● ASSIGNED TASK
Please take the records that follow and repeat exactly the lines starting with the line with "def pvKeep (line" and going on through the line with "-- ===== CLAIM".

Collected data
_ _ _
-- pv_equiv track=rewrite | github.com/jerry609/PaperBot | src/paperbot/infrastructure/swarm/sandbox_tool_executor.py | _compress_install_output
-- ===== SOURCE A (Python) =====
-- from typing import TYPE_CHECKING, Any, Dict, List, Optional
--
-- def _compress_install_output(output: str) -> str:
--     lines = output.splitlines()
--     kept: List[str] = []
--     for line in lines:
--         lower = line.lower().strip()
--         if any(
--             kw in lower
--             for kw in (
--                 "successfully installed", "already satisfied", "error",
--                 "failed", "not found", "installed", "collecting", "warning",
--             )
--         ):
--             kept.append(line)
--     if not kept:
--         return "(install completed, no notable output)"
--     return "\n".join(kept[-20:])
-- ===== SOURCE B (Python) =====
-- from typing import List
--
-- _KEYWORDS = (
--     "successfully installed", "already satisfied", "error",
--     "failed", "not found", "installed", "collecting", "warning",
-- )
--
--
-- def _compress_install_output(output: str) -> str:
--     buf: List[str] = []
--     for line in reversed(output.splitlines()):
--         low = line.lower().strip()
--         if any(kw in low for kw in _KEYWORDS):
--             buf.append(line)
--             if len(buf) == 20:
--                 break
--     if not buf:
--         return "(install completed, no notable output)"
--     buf.reverse()
--     return "\n".join(buf)
-- ===== Notes on version B (the rewrite author's own statement) =====
-- stated objective: alternative
-- what changed: Scans the lines in reverse, collecting matches into a buffer and breaking as soon as 20 are found, then reverses the buffer and joins; A filters every line into a list and slices its last 20 afterwards.
import Mathlib
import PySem

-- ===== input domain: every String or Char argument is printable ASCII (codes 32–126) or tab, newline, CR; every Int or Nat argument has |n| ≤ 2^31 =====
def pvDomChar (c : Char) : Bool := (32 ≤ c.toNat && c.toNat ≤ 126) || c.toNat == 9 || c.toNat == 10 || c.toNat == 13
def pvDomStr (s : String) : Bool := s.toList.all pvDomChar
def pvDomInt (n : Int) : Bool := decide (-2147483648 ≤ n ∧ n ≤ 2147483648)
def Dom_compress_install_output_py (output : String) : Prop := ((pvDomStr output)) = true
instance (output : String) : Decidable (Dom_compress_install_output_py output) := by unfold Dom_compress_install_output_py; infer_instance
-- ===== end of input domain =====

-- B scans the lines in reverse and stops after collecting 20 matches, instead of
-- filtering all lines and slicing the last 20 afterwards (alternative decomposition).

-- ===== PORT A =====
def pvKeywords : List String :=
  ["successfully installed", "already satisfied", "error",
   "failed", "not found", "installed", "collecting", "warning"]

def pvKeep (line : String) : Bool :=
  let lower := PySem.Str.strip (PySem.Str.lower line)
  pvKeywords.any (fun kw => PySem.Str.isIn kw lower)

def compress_install_output_py (output : String) : String :=
  let lines := PySem.Str.splitlines output
  let kept := lines.foldl (fun kept line => if pvKeep line then kept ++ [line] else kept) []
  if kept = [] then "(install completed, no notable output)"
  else PySem.Str.join "\n" (PySem.List.slice kept (some (-20)) none)

-- ===== PORT B =====
-- reversed-scan with early break at 20 collected matches
def pvCollect : List String → List String → List String
  | [], buf => buf
  | l :: rest, buf =>
    if pvKeep l then
      let buf' := buf ++ [l]
      if buf'.length = 20 then buf' else pvCollect rest buf'
    else pvCollect rest buf

def compress_install_output_py_alt (output : String) : String :=
  let buf := pvCollect (PySem.Str.splitlines output).reverse []
  if buf = [] then "(install completed, no notable output)"
  else PySem.Str.join "\n" buf.reverse

-- ===== PRECONDITION & SPEC =====
def Spec_compress_install_output_py (output : String) (out : String) : Prop := out = compress_install_output_py_alt output
instance (output : String) (out : String) : Decidable (Spec_compress_install_output_py output out) := by unfold Spec_compress_install_output_py; infer_instance

-- ===== CLAIM (what is proved, stated in full; the proofs are below) =====
def Claim_equal_compress_install_output_py : Prop := ∀ (output : String), Dom_compress_install_output_py output → Spec_compress_install_output_py output (compress_install_output_py output)

-- ===== LEMMAS AND PROOFS =====

-- A's accumulator loop is List.filter
theorem pv_foldl_filter (ls : List String) (acc : List String) :
    ls.foldl (fun kept line => if pvKeep line then kept ++ [line] else kept) acc
      = acc ++ ls.filter pvKeep := by
  induction ls generalizing acc with
  | nil => simp
  | cons l rest ih =>
    by_cases h : pvKeep l <;> simp [List.foldl_cons, h, ih]

-- B's loop collects the first 20 matches (buffer not yet full)
theorem pv_collect_eq (ls : List String) (buf : List String) (h : buf.length < 20) :
    pvCollect ls buf = buf ++ (ls.filter pvKeep).take (20 - buf.length) := by
  induction ls generalizing buf with
  | nil => simp [pvCollect]
  | cons l rest ih =>
    rw [pvCollect]
    by_cases hk : pvKeep l
    · rw [if_pos hk]
      by_cases hfull : (buf ++ [l]).length = 20
      · rw [if_pos hfull]
        have h1 : 20 - buf.length = 1 := by simp at hfull; omega
        simp [hk, h1]
      · rw [if_neg hfull]
        rw [ih (buf ++ [l]) (by simp at hfull ⊢; omega)]
        have h2 : 20 - (buf ++ [l]).length = 20 - buf.length - 1 := by simp; omega
        have h3 : 20 - buf.length = (20 - buf.length - 1) + 1 := by
          simp at hfull; omega
        simp only [List.filter_cons, hk, if_true, h2, List.append_assoc]
        rw [h3, List.take_succ_cons]
        simp
    · rw [if_neg hk, ih buf h]
      simp [hk]

theorem pv_rev_take_rev (xs : List String) :
    (xs.reverse.take 20).reverse = xs.drop (xs.length - 20) := by
  rw [List.take_reverse, List.reverse_reverse]

-- ===== VERDICT (by name: the statement is the Claim_ definition above) =====
theorem compress_install_output_py_spec : Claim_equal_compress_install_output_py := by
  intro output _
  unfold Spec_compress_install_output_py compress_install_output_py compress_install_output_py_alt
  simp only
  set ls := PySem.Str.splitlines output with hls
  rw [pv_foldl_filter, pv_collect_eq _ _ (by simp)]
  simp only [List.nil_append, List.length_nil, Nat.sub_zero, List.filter_reverse]
  set kept := ls.filter pvKeep with hkept
  by_cases hk : kept = []
  · simp [hk]
  · have hne : ¬ (kept.reverse.take 20 = []) := by
      simp [List.take_eq_nil_iff, hk]
    rw [if_neg hk, if_neg hne, pv_rev_take_rev]
    rw [PySem.List.slice_from_neg_ofNat kept 20 (by omega)]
_ _ _
● SOLUTION FOR THIS EXERCISE
def pvKeep (line : String) : Bool :=
  let lower := PySem.Str.strip (PySem.Str.lower line)
  pvKeywords.any (fun kw => PySem.Str.isIn kw lower)

def compress_install_output_py (output : String) : String :=
  let lines := PySem.Str.splitlines output
  let kept := lines.foldl (fun kept line => if pvKeep line then kept ++ [line] else kept) []
  if kept = [] then "(install completed, no notable output)"
  else PySem.Str.join "\n" (PySem.List.slice kept (some (-20)) none)

-- ===== PORT B =====
-- reversed-scan with early break at 20 collected matches
def pvCollect : List String → List String → List String
  | [], buf => buf
  | l :: rest, buf =>
    if pvKeep l then
      let buf' := buf ++ [l]
      if buf'.length = 20 then buf' else pvCollect rest buf'
    else pvCollect rest buf

def compress_install_output_py_alt (output : String) : String :=
  let buf := pvCollect (PySem.Str.splitlines output).reverse []
  if buf = [] then "(install completed, no notable output)"
  else PySem.Str.join "\n" buf.reverse

-- ===== PRECONDITION & SPEC =====
def Spec_compress_install_output_py (output : String) (out : String) : Prop := out = compress_install_output_py_alt output
instance (output : String) (out : String) : Decidable (Spec_compress_install_output_py output out) := by unfold Spec_compress_install_output_py; infer_instance

-- ===== CLAIM (what is proved, stated in full; the proofs are below) =====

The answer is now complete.